Забереги (Савеличев) - страница 114

Марыся долго не могла понять — Капа ли то говорит, она ли сама бормочет душой. Вроде бы Капа, а вроде бы и своя душа разговорилась. Ей даже померещилось, что был и у нее такой вот хороший, заботливый муж и что его тоже услали на войну, на погибель… Все у нее, если так, в голове перевернулось.

— Капа, не́што со мной здарилося.

— Верно, ударилась ты в беспамятстве головой о деревину.

— Ай, не о том я, Капа. Здарилося что? Сполохалася чаго?

— Заполошная ты, верно. Вроде как не в себе.

— Ай, Капа, не разумеешь ты мяне. Слезы адкуль?

— Слезы?.. Ясное дело, от Самусеева. Он посеял.

Высказала она это без тени сомнения. А тут и он легок на помине, прикатил со станции на своем вороном впереди возвращавшегося порожняком обоза.

— Марыся, — совсем тихо подошел сзади Самусеев. — А ведь жена-то у меня нашлась. Ты знаешь ее: Тоня. Собирался сказать, да все на людях…

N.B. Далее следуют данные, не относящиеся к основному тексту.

lemma innerB (n len : Int) (h2 : 2 ≤ len) (hn : len ≤ n) :
    ∀ (k : Nat) (t : Array (Array Int)), SzB n t → Inv2 n len 1 t →
      (1 : Int) + k ≤ n - len + 2 →
      SzB n ((PySem.List.pyRange 1 (1 + k)).foldl
          (fun (cost : Array (Array Int)) lo =>
            cost.set! lo.toNat ((cost[lo.toNat]!).set! (lo + len - 1).toNat
              (pyMin ((PySem.List.pyRange lo (lo + len - 1)).map
                (fun x => x + max ((cost[lo.toNat]!)[(x - 1).toNat]!)
                  ((cost[(x + 1).toNat]!)[(lo + len - 1).toNat]!))))))
          t) ∧
      Inv2 n len (1 + k)
        ((PySem.List.pyRange 1 (1 + k)).foldl
          (fun (cost : Array (Array Int)) lo =>
            cost.set! lo.toNat ((cost[lo.toNat]!).set! (lo + len - 1).toNat
              (pyMin ((PySem.List.pyRange lo (lo + len - 1)).map
                (fun x => x + max ((cost[lo.toNat]!)[(x - 1).toNat]!)
                  ((cost[(x + 1).toNat]!)[(lo + len - 1).toNat]!))))))
          t) := by
  intro k
  induction k with
  | zero =>
    intro t hsz ht _
    rw [show ((1 : Int) + (0 : Nat)) = 1 by norm_num, pyRange_nil le_rfl]
    exact ⟨hsz, ht⟩
  | succ k ih =>
    intro t hsz ht hk
    have hk' : (1 : Int) + k ≤ n - len + 2 := by push_cast at hk ⊢; omega
    obtain ⟨hszp, hprev⟩ := ih t hsz ht hk'
    set lo0 : Int := 1 + k with hlo0
    have hcast : ((1 : Int) + ((k + 1 : Nat) : Int)) = lo0 + 1 := by push_cast; omega
    rw [hcast, PySem.List.pyRange_one_succ_right (by omega), List.foldl_append,
      List.foldl_cons, List.foldl_nil]
    set prev := (PySem.List.pyRange 1 (1 + (k : Int))).foldl _ t with hprevdef
    have hlo0le : lo0 ≤ n - len + 1 := by push_cast at hk; omega
    have hval : pyMin ((PySem.List.pyRange lo0 (lo0 + len - 1)).map
        (fun x => x + max ((prev[lo0.toNat]!)[(x - 1).toNat]!)
          ((prev[(x + 1).toNat]!)[(lo0 + len - 1).toNat]!)))
        = G lo0 (lo0 + len - 1) := by
      rw [G_eq (by omega)]
      congr 1
      apply List.map_congr_left
      intro x hx
      have hx' := PySem.List.mem_pyRange_one.1 hx
      unfold fG
      have hL : (prev[lo0.toNat]!)[(x - 1).toNat]! = G lo0 (x - 1) := by
        rw [hprev lo0 (x - 1) (by omega) (by omega)]
        by_cases hc : lo0 < x - 1
        · rw [if_pos (Or.inl ⟨by omega, hc, by omega, by omega⟩)]
        · rw [if_neg (by rintro (h | h) <;> omega), G_base (by omega)]
      have hR : (prev[(x + 1).toNat]!)[(lo0 + len - 1).toNat]! = G (x + 1) (lo0 + len - 1) := by
        rw [hprev (x + 1) (lo0 + len - 1) (by omega) (by omega)]
        by_cases hc : x + 1 < lo0 + len - 1
        · rw [if_pos (Or.inl ⟨by omega, hc, by omega, by omega⟩)]
        · rw [if_neg (by rintro (h | h) <;> omega), G_base (by omega)]
      rw [hL, hR]
    rw [hval]
    refine ⟨SzB_set hszp _ _ _, ?_⟩
    intro lo hi h0lo h0hi
    have hsz1 : lo0.toNat < prev.size := by rw [hszp.1]; omega
    have hsz2 : (lo0 + len - 1).toNat < (prev[lo0.toNat]!).size := by
      rw [hszp.2 lo0.toNat hsz1]; omega
    rw [get!_set]
    by_cases hout : lo0.toNat = lo.toNat ∧ lo0.toNat < prev.size
    · rw [if_pos hout, get!_set]
      by_cases hin : (lo0 + len - 1).toNat = hi.toNat ∧
          (lo0 + len - 1).toNat < (prev[lo0.toNat]!).size
      · rw [if_pos hin]
        have he1 : lo = lo0 := by omega
        have he2 : hi = lo0 + len - 1 := by omega
        rw [if_pos (Or.inr ⟨by omega, by omega, by omega⟩), he1, he2]
      · rw [if_neg hin]
        have hlolo : lo = lo0 := by omega
        have hne : hi ≠ lo0 + len - 1 := by
          intro ha
          exact hin ⟨by omega, hsz2⟩
        have : lo0.toNat = lo.toNat := hout.1
        rw [this, hprev lo hi h0lo h0hi]
        congr 1
        simp only [eq_iff_iff]
        constructor
        · rintro (h | h)
          · exact Or.inl h
          · exact Or.inr ⟨h.1, by omega, h.2.2⟩
        · rintro (h | h)
          · exact Or.inl h
          · exact Or.inr ⟨h.1, by omega, h.2.2⟩
    · rw [if_neg hout, hprev lo hi h0lo h0hi]
      have hne : ¬(lo = lo0) := by
        intro he
        exact hout ⟨by omega, hsz1⟩
      congr 1
      simp only [eq_iff_iff]
      constructor
      · rintro (h | h)
        · exact Or.inl h
        · exact Or.inr ⟨h.1, by omega, h.2.2⟩
      · rintro (h | h)
        · exact Or.inl h
        · exact Or.inr ⟨h.1, by omega, h.2.2⟩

Она с такой отстраненной тоской посмотрела на него, что он больше ничего не добавил. Ушла в шалаш и забилась в свой угол. Здесь было так же, как и везде — густо наваленная, примятая солома, — но все-таки вроде бы родной угол; ее мешок висел на сучке, ее запасные портянки развешены, ее взятая в запас шаль, а главное, ее гитара. Она в этот момент и забыла, что гитара-то привезена Самусеевым, — за неделю и гитара одомашнилась, своей стала. Где-то варили общую пахучую кашу, где-то брякали ложками, где-то переругивались на досуге, а она ничего этого не слышала…

2

Домна неожиданно получила письмо от Демьяна — Марыся с лесозаготовок привезла. Демьян сообщал, что находится в Череповце и что, возможно, завернет как-нибудь на денек в гости. И больше ничего — ни ответов, ни приветов, ни о житье-бытье, ни о здоровье. А Домна в письмах любила прежде всего порядок. Взяли моду — стрекотать по-сорочьи! Мог бы в таком случае и не писать: не велик барин, не на тройках же его встречать. Она перенесла на Демьяна свое дурное настроение и уж окончательно сказала себе: непутевый, как есть беспутье. Засулиться — не отелиться, да только чего понапрасну мытарить людей?

Уж так у Ряжиных вышло: брат Кузьма да братец Демьян, один жениться, другой учиться, один на войну, другой будто в море Рыбинское канул — ни слуху ни духу. Брата деревня любила, братца ненавидела. Никто не знал, конечно, толком, чем занимается братец Демьян, но, слышно было, после институтов строил он плотину, пускал воду на верховое Забережье. Каждое его слово, даже в шутку сказанное, ставили в строку. Если он говорил, наезжая в деревню: «Ничего, жизнь у вас другая будет», — это воспринимали как угрозу; если он советовал: «Как переедете, ставьте повыше избы», — это выходило предупреждением еще об одном потопе, который докатится и до нового Избишина. И потому избишинцы боялись его и на гулянках, поразвязав языки, допытывали сами себя: «Да зачем же мы его учиться пустили?»